40psf live load + 20psf dead load gives you just 7'11" span at 24" o.c. and that's #1 douglas fir. A shop could easily exceed 60psf in areas.


----------



## CJ21 (Aug 11, 2007)

Yes Dan its a shed.


----------



## CJ21 (Aug 11, 2007)

I am not sure whats the span. I am wondering can the problem be fix?


----------



## Dan_Watson (Mar 1, 2008)

CJ21 said:


> I am not sure whats the span. I am wondering can the problem be fix?


Anything can be fixed. Its not easy to give advice without pictures and with the little information you have provided.


----------



## Seven-Delta-FortyOne (Mar 5, 2011)

If it's a shed, jack it up, pour some footings 18" diameter, 1' deep, set pier blocks every 6', run 4"x6" girders on top of piers below joists. I'm just throwing out an idea, I don't know the specifics of your site or how much weight is actually in it, so these specifics might not work in your area, just 1 possible way of doing it.

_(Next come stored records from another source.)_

-- pv_equiv track=rewrite | github.com/puruadhikari/python-help-guide | matrix/find_word_location.py | find_word_bfs
-- ===== SOURCE A (Python) =====
-- from collections import deque
--
-- def find_word_bfs(matrix, word):
--     m = len(matrix)
--     n = len(matrix[0])
--     for i in range(m):
--         for j in range(n):
--             if matrix[i][j] == word[0]:
--                 queue = deque()
--                 queue.append((i, j, [(i, j)], 0))
--
--                 while queue:
--                     row, col, path, index = queue.popleft()
--                     if index == len(word) - 1:
--                         return path
--
--                     for dr, dc in [(0, 1), (1, 0), (0, -1), (-1, 0)]:
--                         nr, nc = row + dr, col + dc
--                         if nr >= 0 and nr < m and nc >= 0 and nc < n and matrix[nr][nc] == word[index + 1]:
--                             #NOTE path + [(nr,nc)] creates a new list with a path
--                             queue.append((nr, nc, path + [(nr, nc)], index + 1))
--     return []
-- ===== SOURCE B (Python) =====
-- from collections import deque
--
-- def find_word_bfs(matrix, word):
--     m = len(matrix)
--     n = len(matrix[0])
--     L = len(word)
--     dirs = [(0, 1), (1, 0), (0, -1), (-1, 0)]
--
--     def grid(k, nxt):
--         # cells that carry word[k] and (if nxt is the table for k+1) have a good neighbour
--         return [[matrix[i][j] == word[k] and
--                  (nxt is None or
--                   any(0 <= i + dr < m and 0 <= j + dc < n and nxt[i + dr][j + dc]
--                       for dr, dc in dirs))
--                  for j in range(n)] for i in range(m)]
--
--     # backward reachability: tables[k][i][j] == "word[k:] can be spelled starting at (i,j)"
--     tables = deque()
--     tables.appendleft(grid(L - 1, None))
--     for k in range(1, L):
--         tables.appendleft(grid(L - 1 - k, tables[0]))
--
--     # greedy reconstruction: first reachable start in row-major order,
--     # then always the first direction (in priority order) that stays reachable
--     for i in range(m):
--         for j in range(n):
--             if tables[0][i][j]:
--                 path = [(i, j)]
--                 r, c = i, j
--                 for k in range(1, L):
--                     for dr, dc in dirs:
--                         nr, nc = r + dr, c + dc
--                         if 0 <= nr < m and 0 <= nc < n and tables[k][nr][nc]:
--                             r, c = nr, nc
--                             break
--                     path.append((r, c))
--                 return path
--     return []
-- ===== Notes on version B (the rewrite author's own statement) =====
-- stated objective: alternative
-- what changed: A's breadth-first search that carries whole paths through a queue (worst-case exponential on grids dense in the word's letters) is replaced by a backward reachability DP table over (position in word, cell) plus a greedy reconstruction taking the first direction (in A's priority order) that stays reachable, from the first reachable start in row-major order; this is polynomial in the worst case but always builds the L tables, so it is not claimed faster on typical inputs where the word is absent.
-- outside the precondition, e.g. on find_word_bfs([['a', 'a'], ['b']], 'aa'): A returns [(0, 0), (0, 1)], B raises IndexError
import Mathlib
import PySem

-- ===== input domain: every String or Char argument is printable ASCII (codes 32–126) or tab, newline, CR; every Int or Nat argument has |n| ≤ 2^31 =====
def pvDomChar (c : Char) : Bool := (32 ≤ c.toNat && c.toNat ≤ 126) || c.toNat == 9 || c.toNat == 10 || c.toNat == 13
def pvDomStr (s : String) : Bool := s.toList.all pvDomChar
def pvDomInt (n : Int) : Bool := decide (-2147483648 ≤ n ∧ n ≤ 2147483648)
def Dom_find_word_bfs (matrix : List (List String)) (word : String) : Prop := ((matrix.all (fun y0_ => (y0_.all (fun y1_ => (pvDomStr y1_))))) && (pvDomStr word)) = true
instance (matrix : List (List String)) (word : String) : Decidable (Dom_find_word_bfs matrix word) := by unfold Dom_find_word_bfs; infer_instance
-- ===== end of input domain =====

-- B replaces A's breadth-first search over whole queued paths by a backward reachability
-- table plus a greedy lexicographic path reconstruction (objective: alternative — polynomial
-- worst case where A's path queue can blow up, at the cost of always building the tables).


-- ===== PORT A =====
def pvDirs : List (Int × Int) := [(0, 1), (1, 0), (0, -1), (-1, 0)]

-- matrix[i][j] == word[k]  (word[k] a 1-char string; none = out of range, never equal)
def pvCellEq (s : String) (oc : Option Char) : Bool :=
  match oc with
  | some ch => s == String.ofList [ch]
  | none => false

def pvCell (matrix : List (List String)) (i j : Nat) : String :=
  (matrix.getD i []).getD j ""

-- Python's "nr >= 0 and nr < m and nc >= 0 and nc < n"
def pvInB (m n : Nat) (a b : Int) : Bool :=
  decide (0 ≤ a) && decide (a < (m : Int)) && decide (0 ≤ b) && decide (b < (n : Int))

-- the neighbour nodes enqueued for one popped node (Python's inner for-loop over directions)
def pvExpand (matrix : List (List String)) (word : String) (m n : Nat)
    (r c : Nat) (path : List (Int × Int)) (idx : Nat) :
    List (Nat × Nat × List (Int × Int) × Nat) :=
  pvDirs.filterMap (fun d =>
    if (pvInB m n ((r : Int) + d.1) ((c : Int) + d.2) &&
        pvCellEq (pvCell matrix ((r : Int) + d.1).toNat ((c : Int) + d.2).toNat)
          (PySem.Str.pyGet? word ((idx : Int) + 1))) = true
    then some (((r : Int) + d.1).toNat, ((c : Int) + d.2).toNat,
               path ++ [((r : Int) + d.1, (c : Int) + d.2)], idx + 1)
    else none)

-- termination measure for the queue: a node at depth idx still costs 5^(len(word)-1-idx)
def pvW (L idx : Nat) : Nat := 5 ^ (L - 1 - idx)

def pvQW (L : Nat) (Q : List (Nat × Nat × List (Int × Int) × Nat)) : Nat :=
  (Q.map (fun nd => pvW L nd.2.2.2)).sum

theorem pvQW_filterMap_le {α : Type} (L w : Nat)
    (f : α → Option (Nat × Nat × List (Int × Int) × Nat)) (l : List α)
    (h : ∀ a nd, f a = some nd → pvW L nd.2.2.2 = w) :
    pvQW L (l.filterMap f) ≤ l.length * w := by
  induction l with
  | nil => simp [pvQW]
  | cons a l ih =>
    cases hf : f a with
    | none =>
      simp only [List.filterMap_cons, hf, List.length_cons, Nat.succ_mul]
      exact le_trans ih (by omega)
    | some nd =>
      simp only [List.filterMap_cons, hf, List.length_cons, Nat.succ_mul, pvQW,
        List.map_cons, List.sum_cons] at ih ⊢
      have := h a nd hf
      omega

theorem pvExpand_weight (matrix : List (List String)) (word : String) (m n r c : Nat)
    (path : List (Int × Int)) (idx : Nat) :
    pvQW word.toList.length (pvExpand matrix word m n r c path idx) < pvW word.toList.length idx := by
  by_cases hL : word.toList.length ≤ idx + 1
  · have hcast : ((idx : Int) + 1) = ((idx + 1 : Nat) : Int) := by push_cast; ring
    have hnone : PySem.List.pyGet? word.toList ((idx : Int) + 1) = none := by
      rw [hcast, PySem.List.pyGet?_natCast]
      exact List.getElem?_eq_none (by simpa using hL)
    have hempty : pvExpand matrix word m n r c path idx = [] := by
      simp [pvExpand, pvCellEq, hnone]
    rw [hempty]
    simp only [pvQW, List.map_nil, List.sum_nil, pvW]
    positivity
  · have hle : pvQW word.toList.length (pvExpand matrix word m n r c path idx)
        ≤ 4 * (5 ^ (word.toList.length - 1 - (idx + 1))) := by
      have h := pvQW_filterMap_le word.toList.length (pvW word.toList.length (idx + 1))
        (fun d : Int × Int =>
          if (pvInB m n ((r : Int) + d.1) ((c : Int) + d.2) &&
              pvCellEq (pvCell matrix ((r : Int) + d.1).toNat ((c : Int) + d.2).toNat)
                (PySem.Str.pyGet? word ((idx : Int) + 1))) = true
          then some (((r : Int) + d.1).toNat, ((c : Int) + d.2).toNat,
                     path ++ [((r : Int) + d.1, (c : Int) + d.2)], idx + 1)
          else none) pvDirs ?_
      · simpa [pvExpand, pvDirs, pvW] using h
      · intro a nd hf
        simp only at hf
        split at hf
        · cases hf; rfl
        · cases hf
    have hsplit : word.toList.length - 1 - idx = (word.toList.length - 1 - (idx + 1)) + 1 := by omega
    have hpos : 1 ≤ 5 ^ (word.toList.length - 1 - (idx + 1)) := Nat.one_le_pow _ _ (by norm_num)
    calc pvQW word.toList.length (pvExpand matrix word m n r c path idx)
        ≤ 4 * (5 ^ (word.toList.length - 1 - (idx + 1))) := hle
      _ < 5 ^ ((word.toList.length - 1 - (idx + 1)) + 1) := by rw [pow_succ]; omega
      _ = pvW word.toList.length idx := by rw [pvW, hsplit]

If you have to jack the shed, CRIB THE BEJEEBERS OUT OF IT before going underneath!


----------



## Seven-Delta-FortyOne (Mar 5, 2011)

P.S. Check span tables before building next time!


----------



## CJ21 (Aug 11, 2007)

Here is some pictures of the problem!


----------



## CJ21 (Aug 11, 2007)




----------



## CJ21 (Aug 11, 2007)

It has a sunk, note I just had mob the floors. :thumbup:


----------



## Dan_Watson (Mar 1, 2008)

Way under built for that load.


----------



## CJ21 (Aug 11, 2007)

I did not know that when I first built it, should I have used 2x10s? and double the plywood?


----------



## darr1 (May 25, 2010)

16 inch centers for a start


----------



## FramingPro (Jan 31, 2010)

get me to build it...:thumbup:


----------



## CJ21 (Aug 11, 2007)

Yes it did, I had a flood sometime back!


----------



## FramingPro (Jan 31, 2010)

CJ21 said:


> Yes it did, I had a flood sometime back!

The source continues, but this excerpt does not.